Thick webs stretched from all sides of the big chamber and formed a shadowy, complicated architecture, as if he were surrounded by the towers and galleries of a near-transparent city. The moving lights were small bundles of blue-tinged phosphorescence, suspended on long poles and somehow attached to the heads of creatures like giant slugs that crawled ponderously over the heavy cables of the webs. The light from those ambulatory bundles lit other shapes, big ones, small ones, that moved through the webs, hopped from strand to strand, or glided on ridged wings.
Oh, this is… different. Horrible and different. Moon’s throat was too dry to swallow, but at least he could breathe. He looked up, saw Stone not far above him, and the smaller figures of Chime and River. Chime had, somehow, managed to hold on to Esom. Moon wasn’t sure Esom was going to thank him for that; it might have been a kinder end to die in the fall down onto the leviathan’s skin.
Moon looked down and spotted a solid mass below, some distance from the walls. It was an oblong shape, a couple of hundred paces long and wide, suspended near the center of the space.

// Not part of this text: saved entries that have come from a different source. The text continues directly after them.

-- pv_equiv track=rewrite | github.com/rohan19a/indian_towns | endings.py | find_endings
-- ===== SOURCE A (Python) =====
-- def find_endings(words, endings):
--     endings_count = []
--     for ending in endings:
--         count = 0
--         for word in words:
--             if word.endswith(ending):
--                 count += 1
--         endings_count.append(count)
--     return endings_count
-- ===== SOURCE B (Python) =====
-- def find_endings(words, endings):
--     counts = {}
--     for word in words:
--         for i in range(len(word) + 1):
--             suf = word[i:]
--             counts[suf] = counts.get(suf, 0) + 1
--     return [counts.get(e, 0) for e in endings]
-- ===== Notes on version B (the rewrite author's own statement) =====
-- stated objective: faster
-- what changed: Instead of scanning all words once per ending (E*W endswith tests), B builds a counter of every suffix of every word in one pass and answers each ending by a single dict lookup.
import Mathlib
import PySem

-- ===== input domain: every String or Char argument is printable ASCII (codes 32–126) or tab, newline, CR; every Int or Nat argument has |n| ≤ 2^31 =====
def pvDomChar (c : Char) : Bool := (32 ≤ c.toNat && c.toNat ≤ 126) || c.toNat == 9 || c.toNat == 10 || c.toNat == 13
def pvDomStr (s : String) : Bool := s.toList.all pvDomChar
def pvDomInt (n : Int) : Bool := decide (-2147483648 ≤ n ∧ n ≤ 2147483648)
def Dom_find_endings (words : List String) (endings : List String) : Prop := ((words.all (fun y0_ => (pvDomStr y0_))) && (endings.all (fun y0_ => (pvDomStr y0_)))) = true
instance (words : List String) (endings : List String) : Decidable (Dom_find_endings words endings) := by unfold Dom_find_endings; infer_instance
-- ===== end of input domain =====

-- B replaces A's E×W nested endswith scans by one suffix Counter over the words, looked up once per ending (asymptotically faster).

-- ===== PORT A =====
def find_endings (words : List String) (endings : List String) : List Int :=
  endings.foldl (fun endings_count ending =>
    endings_count ++
      [words.foldl (fun count word =>
        if PySem.Str.endswith word ending then count + 1 else count) (0 : Int)]) []

-- ===== PORT B =====
def find_endings_alt (words : List String) (endings : List String) : List Int :=
  let counts : PySem.Dict String Int :=
    words.foldl (fun counts word =>
      (PySem.List.pyRange 0 (PySem.Str.len word + 1) 1).foldl (fun counts i =>
        let suf := PySem.Str.slice word (some i) none
        counts.insert suf (counts.getD suf 0 + 1)) counts) PySem.Dict.empty
  endings.map (fun e => counts.getD e 0)

-- ===== PRECONDITION & SPEC =====
def Spec_find_endings (words : List String) (endings : List String) (out : List Int) : Prop := out = find_endings_alt words endings
instance (words : List String) (endings : List String) (out : List Int) : Decidable (Spec_find_endings words endings out) := by unfold Spec_find_endings; infer_instance

-- ===== CLAIM (what is proved, stated in full; the proofs are below) =====
def Claim_equal_find_endings : Prop := ∀ (words : List String) (endings : List String), Dom_find_endings words endings → Spec_find_endings words endings (find_endings words endings)

-- ===== LEMMAS AND PROOFS =====

-- All index-0..len suffixes of cs contain a given list exactly once iff it is a suffix.
lemma count_suffixes (cs e : List Char) :
    (((List.range (cs.length + 1)).map (fun i => cs.drop i)).count e : Nat)
      = if e <:+ cs then 1 else 0 := by
  induction cs with
  | nil =>
    by_cases h : e = ([]:List Char) <;> simp [h, List.suffix_nil]
  | cons c cs ih =>
    have h2 : (c :: cs).length + 1 = (cs.length + 1) + 1 := by simp
    rw [h2, List.range_succ_eq_map]
    simp only [List.map_cons, List.drop_zero, List.map_map, List.count_cons]
    have hmap : (List.range (cs.length + 1)).map ((fun i => (c :: cs).drop i) ∘ Nat.succ)
        = (List.range (cs.length + 1)).map (fun i => cs.drop i) := by
      simp [Function.comp]
    rw [hmap, ih]
    by_cases h : e = c :: cs
    · subst h
      have hns : ¬ (c :: cs) <:+ cs := by
        intro hs; have := hs.length_le; simp at this
      simp [hns]
    · have hbeq : (c :: cs == e) = false := by
        simp only [beq_eq_false_iff_ne, ne_eq]
        exact fun hh => h hh.symm
      simp [hbeq, List.suffix_cons_iff, h]

lemma sum_ite_eq_countP (p : String → Bool) (l : List String) :
    (l.map (fun w => if p w then 1 else 0)).sum = l.countP p := by
  induction l with
  | nil => simp
  | cons w ws ih => by_cases h : p w <;> simp [h, ih, Nat.add_comm]

lemma ofList_injective : Function.Injective String.ofList := by
  intro a b h
  have := congrArg String.toList h
  simpa using this

-- B's per-word suffix list, written as strings of the char-level suffixes.
lemma suffix_list_eq (w : String) :
    ((PySem.List.pyRange 0 (PySem.Str.len w + 1) 1).map (fun i => PySem.Str.slice w (some i) none))
      = (List.range (w.toList.length + 1)).map (fun i => String.ofList (w.toList.drop i)) := by
  have hlen : PySem.Str.len w + 1 = ((w.toList.length + 1 : Nat) : Int) := by
    rw [PySem.Str.len_eq]; push_cast; ring
  rw [hlen, PySem.List.pyRange_zero_natCast, List.map_map]
  apply List.map_congr_left
  intro i _
  show PySem.Str.slice w (some (i : Int)) none = String.ofList (w.toList.drop i)
  unfold PySem.Str.slice PySem.Chars.slice
  rw [PySem.List.slice_from_natCast]

-- In the flattened suffix multiset, a string occurs once per word it is a suffix of.
lemma count_flat_suffixes (words : List String) (e : String) :
    ((words.flatMap (fun w => (PySem.List.pyRange 0 (PySem.Str.len w + 1) 1).map
        (fun i => PySem.Str.slice w (some i) none))).count e : Nat)
      = words.countP (fun w => PySem.Str.endswith w e) := by
  rw [List.flatMap_def, List.count_flatten, List.map_map]
  simp only [Function.comp_def]
  have hmap : (words.map (fun w => ((PySem.List.pyRange 0 (PySem.Str.len w + 1) 1).map
        (fun i => PySem.Str.slice w (some i) none)).count e))
      = words.map (fun w => if PySem.Str.endswith w e then 1 else 0) := by
    apply List.map_congr_left
    intro w _
    rw [suffix_list_eq]
    have he : e = String.ofList e.toList := by simp
    calc ((List.range (w.toList.length + 1)).map (fun i => String.ofList (w.toList.drop i))).count e
        = ((List.range (w.toList.length + 1)).map (fun i => w.toList.drop i)).count e.toList := by
          have h3 := List.count_map_of_injective
            ((List.range (w.toList.length + 1)).map (fun i => w.toList.drop i))
            String.ofList ofList_injective e.toList
          simpa [List.map_map, Function.comp_def] using h3
      _ = if e.toList <:+ w.toList then 1 else 0 := count_suffixes _ _
      _ = if PySem.Str.endswith w e then 1 else 0 := by
          unfold PySem.Str.endswith PySem.Chars.endswith
          by_cases h : e.toList <:+ w.toList
          · simp [h, List.isSuffixOf_iff_suffix.mpr h]
          · have : e.toList.isSuffixOf w.toList = false := by
              rw [Bool.eq_false_iff]; intro hc
              exact h (List.isSuffixOf_iff_suffix.mp hc)
            simp [h, this]
  rw [hmap]
  exact sum_ite_eq_countP _ _

-- ===== VERDICT (by name: the statement is the Claim_ definition above) =====
theorem find_endings_spec : Claim_equal_find_endings := by
  intro words endings _
  unfold Spec_find_endings find_endings find_endings_alt
  rw [PySem.List.foldl_append_singleton_eq_map, List.nil_append]
  have hcounts :
      (words.foldl (fun counts word =>
        (PySem.List.pyRange 0 (PySem.Str.len word + 1) 1).foldl (fun counts i =>
          let suf := PySem.Str.slice word (some i) none
          counts.insert suf (counts.getD suf 0 + 1)) counts) PySem.Dict.empty)
      = PySem.Dict.counter (words.flatMap (fun w =>
          (PySem.List.pyRange 0 (PySem.Str.len w + 1) 1).map
            (fun i => PySem.Str.slice w (some i) none))) := by
    rw [← PySem.Dict.foldl_insert_getD_add_one_eq_counter, List.foldl_flatMap]
    apply PySem.List.foldl_congr_mem
    intro acc w _
    rw [List.foldl_map]
  rw [hcounts]
  apply List.map_congr_left
  intro e _
  rw [PySem.Dict.getD_counter, count_flat_suffixes]
  rw [PySem.List.foldl_if_add_one]
  simp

Moon aimed for it and landed on the rubbery surface, then pulled his wings in and dropped to a defensive crouch. River and Chime landed on either side of him, Esom still clinging tightly to Chime. Stone reached it a few moments later. He snapped his wings in and crouched low.
The bulk of Stone’s body looming over them gave Moon what was probably a false sense of security. He peered into the dim blue light; nothing seemed to be coming for them, but that had to be just a matter of time. “What is this place?”
“Didn’t we fall into the monster?” River said, a thread of panic in his voice. “Where are we?”
“Parasites.” It was Esom who gasped it out. “Colonies of parasites…”
“He’s right,” Chime said, sounding near the edge of panic himself. “These creatures live inside the leviathan. They could be animals, or intelligent, I don’t know.”